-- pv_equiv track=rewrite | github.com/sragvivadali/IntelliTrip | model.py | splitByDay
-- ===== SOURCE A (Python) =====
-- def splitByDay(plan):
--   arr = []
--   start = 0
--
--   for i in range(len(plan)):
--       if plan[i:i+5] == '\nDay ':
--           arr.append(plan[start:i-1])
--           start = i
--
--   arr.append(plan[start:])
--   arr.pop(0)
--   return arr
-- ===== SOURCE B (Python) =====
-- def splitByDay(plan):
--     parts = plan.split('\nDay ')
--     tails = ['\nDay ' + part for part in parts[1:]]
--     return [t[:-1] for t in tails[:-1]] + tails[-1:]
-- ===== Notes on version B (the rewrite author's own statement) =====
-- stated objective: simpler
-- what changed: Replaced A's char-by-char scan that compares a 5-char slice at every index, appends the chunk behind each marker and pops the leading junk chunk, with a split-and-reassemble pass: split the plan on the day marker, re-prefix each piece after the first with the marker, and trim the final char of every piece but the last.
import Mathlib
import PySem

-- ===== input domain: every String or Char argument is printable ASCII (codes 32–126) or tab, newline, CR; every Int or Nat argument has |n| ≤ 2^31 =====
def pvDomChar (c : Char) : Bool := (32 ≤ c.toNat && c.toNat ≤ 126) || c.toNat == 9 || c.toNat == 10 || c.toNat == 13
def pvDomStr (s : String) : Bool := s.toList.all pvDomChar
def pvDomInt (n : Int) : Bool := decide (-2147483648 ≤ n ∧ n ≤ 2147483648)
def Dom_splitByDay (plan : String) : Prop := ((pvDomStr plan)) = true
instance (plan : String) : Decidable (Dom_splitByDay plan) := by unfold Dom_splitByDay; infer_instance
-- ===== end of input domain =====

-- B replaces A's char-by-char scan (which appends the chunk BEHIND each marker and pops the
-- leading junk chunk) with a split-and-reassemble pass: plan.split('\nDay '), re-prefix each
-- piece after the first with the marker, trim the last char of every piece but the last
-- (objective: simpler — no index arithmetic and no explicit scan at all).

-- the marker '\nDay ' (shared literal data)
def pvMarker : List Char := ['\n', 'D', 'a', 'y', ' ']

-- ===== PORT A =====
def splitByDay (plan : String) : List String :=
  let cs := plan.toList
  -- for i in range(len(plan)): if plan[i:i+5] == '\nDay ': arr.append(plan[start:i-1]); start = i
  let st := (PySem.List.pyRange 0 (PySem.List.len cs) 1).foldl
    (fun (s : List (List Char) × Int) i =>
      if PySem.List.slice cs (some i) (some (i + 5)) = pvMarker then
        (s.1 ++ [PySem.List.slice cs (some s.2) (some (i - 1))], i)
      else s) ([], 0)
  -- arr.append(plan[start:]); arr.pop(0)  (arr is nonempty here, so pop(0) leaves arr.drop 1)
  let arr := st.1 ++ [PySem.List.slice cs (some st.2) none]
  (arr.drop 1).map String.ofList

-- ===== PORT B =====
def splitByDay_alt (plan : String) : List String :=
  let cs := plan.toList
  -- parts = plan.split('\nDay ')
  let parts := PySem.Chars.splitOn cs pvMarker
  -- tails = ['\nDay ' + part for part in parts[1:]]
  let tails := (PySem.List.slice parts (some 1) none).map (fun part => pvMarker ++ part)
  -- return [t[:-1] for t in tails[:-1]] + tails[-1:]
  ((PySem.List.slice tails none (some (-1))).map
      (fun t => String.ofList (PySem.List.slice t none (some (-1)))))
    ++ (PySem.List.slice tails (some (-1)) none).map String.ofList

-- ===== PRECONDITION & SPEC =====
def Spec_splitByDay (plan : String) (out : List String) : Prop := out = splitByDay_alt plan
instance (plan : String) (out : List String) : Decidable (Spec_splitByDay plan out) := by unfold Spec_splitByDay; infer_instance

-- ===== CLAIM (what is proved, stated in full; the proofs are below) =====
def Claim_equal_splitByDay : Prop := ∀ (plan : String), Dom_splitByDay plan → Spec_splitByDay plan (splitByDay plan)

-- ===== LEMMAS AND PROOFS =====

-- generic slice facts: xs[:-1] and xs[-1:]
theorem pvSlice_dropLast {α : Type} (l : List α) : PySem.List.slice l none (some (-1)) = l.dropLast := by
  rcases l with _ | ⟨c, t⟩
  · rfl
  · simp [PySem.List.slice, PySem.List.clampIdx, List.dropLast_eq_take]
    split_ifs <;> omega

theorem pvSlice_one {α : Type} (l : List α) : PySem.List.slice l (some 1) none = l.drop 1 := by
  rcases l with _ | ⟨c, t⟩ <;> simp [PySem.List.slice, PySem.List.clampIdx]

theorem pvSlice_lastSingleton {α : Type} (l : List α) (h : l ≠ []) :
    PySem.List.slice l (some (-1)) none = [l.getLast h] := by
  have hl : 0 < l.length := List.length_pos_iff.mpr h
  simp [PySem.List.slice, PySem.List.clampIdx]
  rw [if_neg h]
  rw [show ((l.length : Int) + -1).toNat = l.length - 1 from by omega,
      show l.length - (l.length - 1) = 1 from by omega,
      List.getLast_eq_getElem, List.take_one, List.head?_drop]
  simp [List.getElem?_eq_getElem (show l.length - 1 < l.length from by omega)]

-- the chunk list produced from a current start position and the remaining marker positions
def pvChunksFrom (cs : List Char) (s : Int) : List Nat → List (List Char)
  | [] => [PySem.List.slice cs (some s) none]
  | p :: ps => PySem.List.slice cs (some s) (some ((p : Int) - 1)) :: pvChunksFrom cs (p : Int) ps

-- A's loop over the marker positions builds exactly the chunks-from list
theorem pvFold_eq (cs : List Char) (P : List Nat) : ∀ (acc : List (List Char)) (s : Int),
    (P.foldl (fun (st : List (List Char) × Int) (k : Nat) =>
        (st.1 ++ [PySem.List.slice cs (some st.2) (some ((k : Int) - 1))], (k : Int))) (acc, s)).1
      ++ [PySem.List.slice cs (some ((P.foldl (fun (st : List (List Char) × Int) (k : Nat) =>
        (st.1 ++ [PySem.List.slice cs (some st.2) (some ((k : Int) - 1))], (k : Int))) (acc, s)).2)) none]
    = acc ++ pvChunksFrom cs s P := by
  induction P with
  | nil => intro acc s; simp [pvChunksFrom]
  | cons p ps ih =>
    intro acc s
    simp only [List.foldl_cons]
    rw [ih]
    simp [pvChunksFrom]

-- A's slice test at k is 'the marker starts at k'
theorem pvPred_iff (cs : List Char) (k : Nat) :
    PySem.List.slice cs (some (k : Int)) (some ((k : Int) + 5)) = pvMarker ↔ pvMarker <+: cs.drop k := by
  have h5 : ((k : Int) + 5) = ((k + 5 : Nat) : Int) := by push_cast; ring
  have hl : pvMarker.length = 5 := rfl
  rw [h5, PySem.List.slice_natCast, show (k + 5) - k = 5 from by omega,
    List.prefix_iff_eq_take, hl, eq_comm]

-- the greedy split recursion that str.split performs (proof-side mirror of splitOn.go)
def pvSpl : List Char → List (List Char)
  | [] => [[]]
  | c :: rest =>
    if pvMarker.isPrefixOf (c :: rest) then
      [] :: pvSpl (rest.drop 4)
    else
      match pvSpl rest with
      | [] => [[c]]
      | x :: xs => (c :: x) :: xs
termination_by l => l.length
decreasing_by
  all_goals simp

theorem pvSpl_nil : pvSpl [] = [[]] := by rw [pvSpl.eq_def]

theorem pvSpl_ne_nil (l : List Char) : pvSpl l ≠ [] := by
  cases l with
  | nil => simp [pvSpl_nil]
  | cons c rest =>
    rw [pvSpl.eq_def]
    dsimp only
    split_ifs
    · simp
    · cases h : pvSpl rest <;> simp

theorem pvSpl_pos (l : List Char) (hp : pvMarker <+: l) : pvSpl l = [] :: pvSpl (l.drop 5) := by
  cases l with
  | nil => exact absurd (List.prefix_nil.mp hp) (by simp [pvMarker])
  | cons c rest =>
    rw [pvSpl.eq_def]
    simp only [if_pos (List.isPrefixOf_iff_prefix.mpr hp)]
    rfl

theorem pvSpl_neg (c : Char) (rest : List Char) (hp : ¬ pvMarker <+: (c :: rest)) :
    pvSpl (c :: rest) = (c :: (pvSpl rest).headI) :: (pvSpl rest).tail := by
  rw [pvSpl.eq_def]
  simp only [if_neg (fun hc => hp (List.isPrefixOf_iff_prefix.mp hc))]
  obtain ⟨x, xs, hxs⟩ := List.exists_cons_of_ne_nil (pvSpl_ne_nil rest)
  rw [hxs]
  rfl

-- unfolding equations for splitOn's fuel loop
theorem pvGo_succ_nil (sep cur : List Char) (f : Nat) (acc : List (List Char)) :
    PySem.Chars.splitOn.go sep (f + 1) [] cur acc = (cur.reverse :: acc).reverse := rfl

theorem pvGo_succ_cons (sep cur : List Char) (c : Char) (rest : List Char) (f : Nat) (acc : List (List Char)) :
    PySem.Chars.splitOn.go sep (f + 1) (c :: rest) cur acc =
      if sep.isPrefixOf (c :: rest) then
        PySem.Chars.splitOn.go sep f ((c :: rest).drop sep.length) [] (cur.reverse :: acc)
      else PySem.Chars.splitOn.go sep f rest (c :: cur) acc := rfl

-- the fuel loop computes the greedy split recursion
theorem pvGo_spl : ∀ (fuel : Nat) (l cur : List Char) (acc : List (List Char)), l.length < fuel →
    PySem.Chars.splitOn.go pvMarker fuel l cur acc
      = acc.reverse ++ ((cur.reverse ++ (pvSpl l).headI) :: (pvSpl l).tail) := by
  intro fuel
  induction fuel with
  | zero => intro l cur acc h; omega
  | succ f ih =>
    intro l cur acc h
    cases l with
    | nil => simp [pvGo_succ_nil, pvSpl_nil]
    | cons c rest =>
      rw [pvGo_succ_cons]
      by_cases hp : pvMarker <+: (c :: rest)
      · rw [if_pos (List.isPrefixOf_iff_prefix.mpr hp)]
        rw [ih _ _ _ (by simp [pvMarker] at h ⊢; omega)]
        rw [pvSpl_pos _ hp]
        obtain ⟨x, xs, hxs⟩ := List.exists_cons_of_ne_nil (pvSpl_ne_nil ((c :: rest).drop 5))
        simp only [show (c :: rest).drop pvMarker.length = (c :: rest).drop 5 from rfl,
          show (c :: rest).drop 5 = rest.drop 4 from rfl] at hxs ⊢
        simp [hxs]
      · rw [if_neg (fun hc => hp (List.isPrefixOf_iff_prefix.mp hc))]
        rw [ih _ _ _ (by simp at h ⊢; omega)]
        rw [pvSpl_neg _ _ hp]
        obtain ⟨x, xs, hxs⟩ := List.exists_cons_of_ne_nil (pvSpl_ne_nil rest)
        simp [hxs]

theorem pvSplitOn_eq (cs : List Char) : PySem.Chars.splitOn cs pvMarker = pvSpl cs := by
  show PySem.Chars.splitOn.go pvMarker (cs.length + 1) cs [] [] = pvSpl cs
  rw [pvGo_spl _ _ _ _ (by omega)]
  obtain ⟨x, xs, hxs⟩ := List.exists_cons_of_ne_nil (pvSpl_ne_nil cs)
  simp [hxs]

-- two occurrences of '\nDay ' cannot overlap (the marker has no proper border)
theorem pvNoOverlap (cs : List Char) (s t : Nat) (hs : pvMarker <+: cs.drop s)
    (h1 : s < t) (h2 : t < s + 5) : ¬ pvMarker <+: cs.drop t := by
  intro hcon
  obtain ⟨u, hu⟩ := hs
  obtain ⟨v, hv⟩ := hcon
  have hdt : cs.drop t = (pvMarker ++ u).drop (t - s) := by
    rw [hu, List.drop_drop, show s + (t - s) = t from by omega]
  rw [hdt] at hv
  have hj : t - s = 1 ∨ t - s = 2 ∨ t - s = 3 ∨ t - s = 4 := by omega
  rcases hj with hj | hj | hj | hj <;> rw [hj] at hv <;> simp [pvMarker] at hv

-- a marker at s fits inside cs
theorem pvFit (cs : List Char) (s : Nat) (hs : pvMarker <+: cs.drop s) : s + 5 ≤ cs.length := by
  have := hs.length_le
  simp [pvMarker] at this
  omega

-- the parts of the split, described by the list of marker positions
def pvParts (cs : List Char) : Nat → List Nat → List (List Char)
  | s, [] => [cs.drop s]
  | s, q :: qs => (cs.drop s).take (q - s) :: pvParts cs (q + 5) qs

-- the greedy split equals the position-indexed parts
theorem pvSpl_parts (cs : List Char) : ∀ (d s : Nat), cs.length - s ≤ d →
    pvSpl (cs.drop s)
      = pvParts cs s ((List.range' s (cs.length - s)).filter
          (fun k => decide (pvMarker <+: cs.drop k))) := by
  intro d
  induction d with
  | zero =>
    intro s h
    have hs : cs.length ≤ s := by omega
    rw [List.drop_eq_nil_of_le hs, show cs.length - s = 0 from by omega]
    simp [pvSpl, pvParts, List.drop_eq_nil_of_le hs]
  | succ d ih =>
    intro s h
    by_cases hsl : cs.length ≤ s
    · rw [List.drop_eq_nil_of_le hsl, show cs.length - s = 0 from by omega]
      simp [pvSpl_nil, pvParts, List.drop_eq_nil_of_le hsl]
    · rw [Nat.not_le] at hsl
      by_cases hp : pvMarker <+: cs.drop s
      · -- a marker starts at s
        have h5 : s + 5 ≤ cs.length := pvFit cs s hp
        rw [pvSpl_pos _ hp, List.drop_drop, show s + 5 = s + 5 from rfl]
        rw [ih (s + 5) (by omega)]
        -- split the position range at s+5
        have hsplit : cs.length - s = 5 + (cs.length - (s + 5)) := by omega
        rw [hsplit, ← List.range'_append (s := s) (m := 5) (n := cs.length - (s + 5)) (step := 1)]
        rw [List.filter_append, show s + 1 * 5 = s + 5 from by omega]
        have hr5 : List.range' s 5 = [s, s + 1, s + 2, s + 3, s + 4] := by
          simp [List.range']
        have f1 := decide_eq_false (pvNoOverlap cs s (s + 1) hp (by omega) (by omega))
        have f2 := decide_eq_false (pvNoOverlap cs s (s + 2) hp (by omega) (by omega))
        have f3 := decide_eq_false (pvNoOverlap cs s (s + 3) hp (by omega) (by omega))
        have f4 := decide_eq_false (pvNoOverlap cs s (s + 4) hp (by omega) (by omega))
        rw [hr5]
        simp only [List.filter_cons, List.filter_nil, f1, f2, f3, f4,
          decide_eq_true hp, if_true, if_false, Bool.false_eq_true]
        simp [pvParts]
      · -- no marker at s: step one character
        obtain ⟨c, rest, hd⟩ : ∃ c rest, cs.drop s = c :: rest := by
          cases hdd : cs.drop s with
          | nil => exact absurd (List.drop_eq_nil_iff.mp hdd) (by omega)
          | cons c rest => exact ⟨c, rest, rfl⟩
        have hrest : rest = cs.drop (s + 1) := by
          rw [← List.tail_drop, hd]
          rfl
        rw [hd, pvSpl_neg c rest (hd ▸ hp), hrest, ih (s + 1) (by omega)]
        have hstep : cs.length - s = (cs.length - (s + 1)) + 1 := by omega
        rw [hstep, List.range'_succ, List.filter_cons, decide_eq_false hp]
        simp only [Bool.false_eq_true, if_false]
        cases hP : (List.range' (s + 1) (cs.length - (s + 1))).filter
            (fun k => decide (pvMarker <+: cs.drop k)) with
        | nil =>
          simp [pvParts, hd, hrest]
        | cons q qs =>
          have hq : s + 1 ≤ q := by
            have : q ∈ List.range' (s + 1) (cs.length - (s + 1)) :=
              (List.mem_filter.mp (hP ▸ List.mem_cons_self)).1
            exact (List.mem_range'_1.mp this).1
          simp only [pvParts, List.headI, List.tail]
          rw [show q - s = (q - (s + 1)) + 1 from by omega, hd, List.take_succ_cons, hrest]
********************
(EXERCISE DESCRIPTION)
Only lines that include "rcases" belong in the answer; copy all of them from the listing.

(ANSWER SECTION)
  rcases l with _ | ⟨c, t⟩
  rcases l with _ | ⟨c, t⟩ <;> simp [PySem.List.slice, PySem.List.clampIdx]
  rcases hj with hj | hj | hj | hj <;> rw [hj] at hv <;> simp [pvMarker] at hv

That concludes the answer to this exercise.